----- Available data -----
-- pv_equiv track=rewrite | github.com/DragunWF/Competitive-Programming | CodeWars/python/6_kyu/upside_down_numbers.py | is_same_rotated
-- ===== SOURCE A (Python) =====
-- def is_same_rotated(n: int) -> bool:
--     reversions = {"6": "9", "9": "6"}
--     same_reversions = ["0", "1", "8"]
--     str_num = str(n)
--     reversed_str_num = str_num[::-1]
--     output = ""
--     for digit in reversed_str_num:
--         if digit in reversions:
--             output += reversions[digit]
--         elif digit in same_reversions:
--             output += digit
--         else:
--             return False
--     return str_num == output
-- ===== SOURCE B (Python) =====
-- def is_same_rotated(n: int) -> bool:
--     rot = {"0": "0", "1": "1", "8": "8", "6": "9", "9": "6"}
--     digits = list(str(n))
--     while len(digits) > 1:
--         first = digits.pop(0)
--         last = digits.pop()
--         if rot.get(first) != last:
--             return False
--     return not digits or rot.get(digits[0]) == digits[0]
-- ===== Notes on version B (the rewrite author's own statement) =====
-- stated objective: alternative
-- what changed: B replaces A's build-the-rotated-string-then-compare with a two-ended pairwise check that pops the first and last digit and compares the last with the first digit's rotation, with a self-rotation check for an odd middle digit.
import Mathlib
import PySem

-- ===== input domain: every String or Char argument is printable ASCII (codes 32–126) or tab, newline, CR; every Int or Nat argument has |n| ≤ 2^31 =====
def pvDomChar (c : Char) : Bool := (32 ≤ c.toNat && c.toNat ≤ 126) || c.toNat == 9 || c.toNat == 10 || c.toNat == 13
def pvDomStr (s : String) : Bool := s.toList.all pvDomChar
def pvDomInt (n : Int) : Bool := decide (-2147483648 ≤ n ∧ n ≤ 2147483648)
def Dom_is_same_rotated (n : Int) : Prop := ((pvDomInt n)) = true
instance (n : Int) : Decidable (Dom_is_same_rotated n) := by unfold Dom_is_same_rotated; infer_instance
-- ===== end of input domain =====

-- B replaces A's build-the-rotated-string-and-compare with a two-ended pairwise check
-- (pop first/last, compare last with the first digit's rotation); objective: alternative.

-- ===== PORT A =====
-- A's per-digit rotation: the dict {"6":"9","9":"6"} lookup, then the list ["0","1","8"].
def aRot (c : Char) : Option Char :=
  if c = '6' then some '9'
  else if c = '9' then some '6'
  else if c = '0' ∨ c = '1' ∨ c = '8' then some c
  else none

-- A's for-loop over the reversed digits, accumulating `output`; none = the early `return False`.
def aLoop (acc : List Char) : List Char → Option (List Char)
  | [] => some acc
  | c :: t =>
    match aRot c with
    | some r => aLoop (acc ++ [r]) t
    | none => none

def is_same_rotated (n : Int) : Bool :=
  let strNum := PySem.Int.toChars n
  let reversedStrNum := strNum.reverse
  match aLoop [] reversedStrNum with
  | none => false
  | some output => strNum == output

-- ===== PORT B =====
-- B's rotation dict {"0":"0","1":"1","8":"8","6":"9","9":"6"}; .get, none = missing key.
def bRot (c : Char) : Option Char :=
  if c = '0' then some '0'
  else if c = '1' then some '1'
  else if c = '8' then some '8'
  else if c = '6' then some '9'
  else if c = '9' then some '6'
  else none

-- B's while-loop: pop the first and last digits, compare, until ≤ 1 digit remains.
def bLoop (l : List Char) : Bool :=
  match l with
  | [] => true
  | [c] => bRot c == some c
  | c :: t => (bRot c == some t.getLast!) && bLoop t.dropLast
termination_by l.length
decreasing_by simp [List.length_dropLast]

def is_same_rotated_alt (n : Int) : Bool :=
  bLoop (PySem.Int.toChars n)

-- ===== PRECONDITION & SPEC =====
def Spec_is_same_rotated (n : Int) (out : Bool) : Prop := out = is_same_rotated_alt n
instance (n : Int) (out : Bool) : Decidable (Spec_is_same_rotated n out) := by unfold Spec_is_same_rotated; infer_instance

-- ===== CLAIM (what is proved, stated in full; the proofs are below) =====
def Claim_equal_is_same_rotated : Prop := ∀ (n : Int), Dom_is_same_rotated n → Spec_is_same_rotated n (is_same_rotated n)

-- ===== LEMMAS AND PROOFS =====

theorem aRot_eq_bRot (c : Char) : aRot c = bRot c := by
  unfold aRot bRot
  split_ifs <;> simp_all

-- bRot is symmetric as a relation
theorem bRot_symm {a b : Char} (h : bRot a = some b) : bRot b = some a := by
  unfold bRot at h ⊢
  split_ifs at h
  all_goals (try (injection h with h'))
  all_goals subst_vars
  all_goals decide

theorem aLoop_shift (l : List Char) : ∀ acc, aLoop acc l = (aLoop [] l).map (acc ++ ·) := by
  induction l with
  | nil => intro acc; simp [aLoop]
  | cons c t ih =>
    intro acc
    cases h : aRot c with
    | none => simp [aLoop, h]
    | some r =>
      simp only [aLoop, h, List.nil_append]
      rw [ih (acc ++ [r]), ih [r], Option.map_map]
      congr 1
      funext o
      simp

theorem aLoop_some_iff (l : List Char) :
    ∀ out, aLoop [] l = some out ↔ List.Forall₂ (fun a b => bRot a = some b) l out := by
  induction l with
  | nil =>
    intro out
    simp [aLoop, List.forall₂_nil_left_iff, eq_comm]
  | cons c t ih =>
    intro out
    cases h : aRot c with
    | none =>
      simp only [aLoop, h]
      constructor
      · intro hc; simp at hc
      · intro hf
        cases hf with
        | cons hcb _ => rw [← aRot_eq_bRot, h] at hcb; simp at hcb
    | some r =>
      simp only [aLoop, h, List.nil_append]
      rw [aLoop_shift]
      constructor
      · intro hm
        rcases Option.map_eq_some_iff.mp hm with ⟨o, ho, rfl⟩
        exact List.Forall₂.cons (by rw [← aRot_eq_bRot, h]) ((ih o).mp ho)
      · intro hf
        cases hf with
        | cons hcb htl =>
          rename_i b o
          rw [← aRot_eq_bRot, h] at hcb
          injection hcb with hr
          subst hr
          rw [(ih o).mpr htl]
          rfl

-- A = true iff each digit of the reversed string rotates to the matching digit of the string
theorem portA_iff (l : List Char) :
    (match aLoop [] l.reverse with
     | none => false
     | some output => l == output) = true ↔
    List.Forall₂ (fun a b => bRot a = some b) l.reverse l := by
  cases h : aLoop [] l.reverse with
  | none =>
    constructor
    · intro hc; exact Bool.noConfusion hc
    · intro hf
      rw [(aLoop_some_iff l.reverse l).mpr hf] at h
      simp at h
  | some output =>
    simp only [beq_iff_eq]
    constructor
    · rintro rfl; exact (aLoop_some_iff _ _).mp h
    · intro hf
      have := (aLoop_some_iff l.reverse l).mpr hf
      rw [this] at h; exact Option.some.inj h

theorem bLoop_snoc (a b : Char) (m : List Char) :
    bLoop (a :: (m ++ [b])) = ((bRot a == some b) && bLoop m) := by
  cases m with
  | nil =>
    rw [bLoop.eq_def]
    simp [bLoop]
  | cons x t =>
    rw [show (a :: ((x :: t) ++ [b])) = a :: x :: (t ++ [b]) from rfl, bLoop.eq_def]
    have h2 : (x :: (t ++ [b])).dropLast = x :: t := by
      rw [show x :: (t ++ [b]) = (x :: t) ++ [b] from rfl, List.dropLast_concat]
    simp [List.getLast!, h2]

theorem forall₂_snoc_iff {R : Char → Char → Prop} {a b : Char} {x y : List Char} :
    List.Forall₂ R (x ++ [a]) (y ++ [b]) ↔ List.Forall₂ R x y ∧ R a b := by
  rw [← List.forall₂_reverse_iff]
  simp only [List.reverse_append, List.reverse_cons, List.reverse_nil, List.nil_append,
    List.singleton_append, List.forall₂_cons, List.forall₂_reverse_iff]
  tauto

theorem portB_iff (l : List Char) :
    bLoop l = true ↔ List.Forall₂ (fun a b => bRot a = some b) l.reverse l := by
  induction l using List.bidirectionalRec with
  | nil =>
    rw [bLoop.eq_def]
    simp
  | singleton a =>
    rw [bLoop.eq_def]
    simp
  | cons_append a m b ih =>
    rw [bLoop_snoc]
    rw [show (a :: (m ++ [b])).reverse = b :: (m.reverse ++ [a]) by simp]
    rw [List.forall₂_cons]
    constructor
    · intro hand
      rcases Bool.and_eq_true_iff.mp hand with ⟨heq, hb⟩
      have hab : bRot a = some b := beq_iff_eq.mp heq
      exact ⟨bRot_symm hab, forall₂_snoc_iff.mpr ⟨ih.mp hb, hab⟩⟩
    · rintro ⟨hba, hrest⟩
      rcases forall₂_snoc_iff.mp hrest with ⟨hmid, hab⟩
      exact Bool.and_eq_true_iff.mpr ⟨beq_iff_eq.mpr hab, ih.mpr hmid⟩

-- ===== VERDICT (by name: the statement is the Claim_ definition above) =====
theorem is_same_rotated_spec : Claim_equal_is_same_rotated := by
  intro n _
  unfold Spec_is_same_rotated is_same_rotated is_same_rotated_alt
  rw [Bool.eq_iff_iff]
  exact (portA_iff (PySem.Int.toChars n)).trans (portB_iff (PySem.Int.toChars n)).symm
-----
-- What is being asked --
For each line of the data that has the word "decide", report that line.

-- Solution to this exercise --
def pvDomInt (n : Int) : Bool := decide (-2147483648 ≤ n ∧ n ≤ 2147483648)
  all_goals decide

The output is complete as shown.